N.J. nursing homes got hundreds of millions of tax dollars to pay workers. So why are some cutting staff?
Taken from NJ.com
By Susan K. Livio | NJ Advance Media for NJ.com and Ted Sherman | NJ Advance Media for NJ.com
August 18, 2020
Yachona Muhammad, a 46-year-old aide at Forest Hill HealthCare Center in Newark, was forced to look for a second job after her hours were suddenly slashed to as few as three days a week in July.
“My hours got cut because of the pandemic,” she said. “Budget cuts.”

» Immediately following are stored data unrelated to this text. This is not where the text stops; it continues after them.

-- pv_equiv track=rewrite | github.com/Shabenoor643/News-AI-bot | src/agents/publisher_agent.py | sanitize_article_headings
-- ===== SOURCE A (Python) =====
-- def sanitize_article_headings(body: str, title: str) -> str:
--     lines = body.splitlines()
--     sanitized = []
--     skip_section = False
--     for line in lines:
--         stripped = line.strip()
--         normalized = stripped.lower().lstrip("#").strip()
--
--         if normalized in {"table of contents", "toc", "faq", "faqs", "frequently asked questions"}:
--             skip_section = True
--             continue
--
--         if skip_section and stripped.startswith("#"):
--             skip_section = False
--
--         if skip_section:
--             continue
--
--         if stripped.startswith("# "):
--             # Keep a single H1 at page title level only.
--             sanitized.append(f"## {stripped[2:].strip()}")
--         elif stripped.startswith("####"):
--             sanitized.append(f"### {stripped.lstrip('#').strip()}")
--         else:
--             sanitized.append(line)
--     return "\n".join(sanitized).strip()
-- ===== SOURCE B (Python) =====
-- _TOC = {"table of contents", "toc", "faq", "faqs", "frequently asked questions"}
--
--
-- def _is_toc(line):
--     return line.strip().lower().lstrip("#").strip() in _TOC
--
--
-- def _transform(line):
--     s = line.strip()
--     if s.startswith("# "):
--         return "## " + s[2:].strip()
--     if s.startswith("####"):
--         return "### " + s.lstrip("#").strip()
--     return line
--
--
-- def sanitize_article_headings(body: str, title: str) -> str:
--     it = iter(body.splitlines())
--     out = []
--     for line in it:
--         if _is_toc(line):
--             # inner loop: consume lines until a heading that is not itself TOC/FAQ,
--             # which is transformed immediately; then resume the outer loop
--             for nxt in it:
--                 if nxt.strip().startswith("#") and not _is_toc(nxt):
--                     out.append(_transform(nxt))
--                     break
--         else:
--             out.append(_transform(line))
--     return "\n".join(out).strip()
-- ===== Notes on version B (the rewrite author's own statement) =====
-- stated objective: alternative
-- what changed: Replaces the boolean skip_section flag threaded through one loop with two loops over a shared iterator: an outer loop that emits transformed lines and, on a TOC/FAQ heading, an inner loop that consumes lines up to the next non-TOC heading (transformed immediately); heading normalization and transformation are hoisted into named helpers.
import Mathlib
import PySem

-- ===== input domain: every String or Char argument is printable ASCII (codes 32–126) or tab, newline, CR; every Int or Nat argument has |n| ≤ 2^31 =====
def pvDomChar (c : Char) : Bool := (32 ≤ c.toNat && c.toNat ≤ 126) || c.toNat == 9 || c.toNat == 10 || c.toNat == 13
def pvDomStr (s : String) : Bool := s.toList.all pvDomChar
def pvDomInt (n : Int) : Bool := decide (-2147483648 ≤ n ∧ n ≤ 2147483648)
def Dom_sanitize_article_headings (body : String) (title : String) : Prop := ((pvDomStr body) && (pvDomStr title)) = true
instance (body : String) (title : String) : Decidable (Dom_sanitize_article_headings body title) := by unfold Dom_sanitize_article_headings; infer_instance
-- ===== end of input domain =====

-- B replaces A's boolean skip_section flag with a nested skip loop over a shared iterator (same cost, different decomposition).


-- ===== PORT A =====
-- Python set literal of five string constants; membership over it is exact as list membership.
def pvTocSetA : List (List Char) :=
  ["table of contents".toList, "toc".toList, "faq".toList, "faqs".toList,
   "frequently asked questions".toList]

-- one iteration of A's for-loop over state (sanitized, skip_section);
-- .lstrip("#") is ported by hand as dropWhile (· == '#') (exact: every stripped char is '#')
def pvStepA (st : List String × Bool) (line : String) : List String × Bool :=
  let stripped := PySem.Str.strip line
  let normalized := PySem.Chars.strip ((PySem.Chars.lower stripped.toList).dropWhile (· == '#'))
  if pvTocSetA.contains normalized then (st.1, true)
  else
    let skip := if st.2 && PySem.Str.startswith stripped "#" then false else st.2
    if skip then (st.1, true)
    else
      if PySem.Str.startswith stripped "# " then
        (st.1 ++ [String.ofList ("## ".toList ++ PySem.Chars.strip (PySem.List.slice stripped.toList (some 2) none))], skip)
      else if PySem.Str.startswith stripped "####" then
        (st.1 ++ [String.ofList ("### ".toList ++ PySem.Chars.strip (stripped.toList.dropWhile (· == '#')))], skip)
      else (st.1 ++ [line], skip)

def sanitize_article_headings (body : String) (title : String) : String :=
  let lines := PySem.Str.splitlines body
  let sanitized := (lines.foldl pvStepA ([], false)).1
  PySem.Str.strip (PySem.Str.join "\n" sanitized)

-- ===== PORT B =====
def pvTocSetB : List (List Char) :=
  ["table of contents".toList, "toc".toList, "faq".toList, "faqs".toList,
   "frequently asked questions".toList]

def pvIsTocB (line : String) : Bool :=
  pvTocSetB.contains (PySem.Chars.strip ((PySem.Chars.lower (PySem.Str.strip line).toList).dropWhile (· == '#')))

def pvTransB (line : String) : String :=
  let s := PySem.Str.strip line
  if PySem.Str.startswith s "# " then
    String.ofList ("## ".toList ++ PySem.Chars.strip (PySem.List.slice s.toList (some 2) none))
  else if PySem.Str.startswith s "####" then
    String.ofList ("### ".toList ++ PySem.Chars.strip (s.toList.dropWhile (· == '#')))
  else line

-- outer loop (pvGoB) / inner skip loop (pvSkipB) over the shared iterator
mutual
def pvGoB : List String → List String
  | [] => []
  | l :: ls => if pvIsTocB l then pvSkipB ls else pvTransB l :: pvGoB ls
def pvSkipB : List String → List String
  | [] => []
  | l :: ls =>
      if PySem.Str.startswith (PySem.Str.strip l) "#" && !pvIsTocB l then
        pvTransB l :: pvGoB ls
      else pvSkipB ls
end

def sanitize_article_headings_alt (body : String) (title : String) : String :=
  PySem.Str.strip (PySem.Str.join "\n" (pvGoB (PySem.Str.splitlines body)))

-- ===== PRECONDITION & SPEC =====
def Spec_sanitize_article_headings (body : String) (title : String) (out : String) : Prop := out = sanitize_article_headings_alt body title
instance (body : String) (title : String) (out : String) : Decidable (Spec_sanitize_article_headings body title out) := by unfold Spec_sanitize_article_headings; infer_instance

-- ===== CLAIM (what is proved, stated in full; the proofs are below) =====
def Claim_equal_sanitize_article_headings : Prop := ∀ (body : String) (title : String), Dom_sanitize_article_headings body title → Spec_sanitize_article_headings body title (sanitize_article_headings body title)

-- ===== LEMMAS AND PROOFS =====

-- A's flag-carrying fold equals B's pair of mutually recursive loops
theorem pv_fold_eq (ls : List String) : ∀ acc : List String,
    (List.foldl pvStepA (acc, false) ls).1 = acc ++ pvGoB ls ∧
    (List.foldl pvStepA (acc, true) ls).1 = acc ++ pvSkipB ls := by
  induction ls with
  | nil => intro acc; simp [pvGoB, pvSkipB]
  | cons l ls ih =>
    intro acc
    constructor
    · simp only [List.foldl, pvStepA, pvGoB, pvIsTocB, pvTransB, pvTocSetA, pvTocSetB]
      split_ifs with h1 h2 h3 <;>
        simp_all [ih, List.append_assoc]
    · simp only [List.foldl, pvStepA, pvSkipB, pvIsTocB, pvTransB, pvTocSetA, pvTocSetB]
      split_ifs with h1 h2 h3 h4 <;>
        simp_all [ih, List.append_assoc]

-- ===== VERDICT (by name: the statement is the Claim_ definition above) =====
theorem sanitize_article_headings_spec : Claim_equal_sanitize_article_headings := by
  intro body title _
  unfold Spec_sanitize_article_headings sanitize_article_headings sanitize_article_headings_alt
  simp [(pv_fold_eq (PySem.Str.splitlines body) []).1]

Five months into the deadly coronavirus outbreak that devastated the state’s nursing homes and killed nearly 7,000 residents and staff, operators of many long-term care facilities say they are running short on cash. The facilities are looking to cut costs in some cases by cutting the hours of those workers who kept showing up, day after day, even as COVID-19 swept through their facilities, workers and union officials said.
The staff reductions come even as tens of millions of dollars in federal CARES Act relief aid has been earmarked to nursing home operators in New Jersey, along with hundreds of millions more in government-backed Paycheck Protection Program loans.
Milly Silva, executive vice president of 1199SEIU United Healthcare Workers East, which represents 8,000 nursing home workers in New Jersey, said she was stunned to learn that nurse aides in particular were being told to go home, or use vacation days to complete their weekly schedule because their hours were being cut back.
“Nursing home workers, the majority of whom are women of color, are called heroes — and by any measure, they are,” said Silva. “Yet during the worst health crisis in living memory, they have to fight for even the most basic consideration from their employer.”
In one case, Silva said, a single worker on the night shift was one of only two certified nurse aides taking care of 50 residents.
An official at Forest Hill HealthCare Center, where Muhammad works, declined to comment.
And although the state Health Department reported ongoing outbreaks inside 231 or about one-third of all long-term care facilities last week, some facilities, like the Alameda Center for Rehabilitation and Healthcare in Perth Amboy, have discontinued the added bonus of hazard pay, Silva said.
Alameda officials did not respond to a request for comment.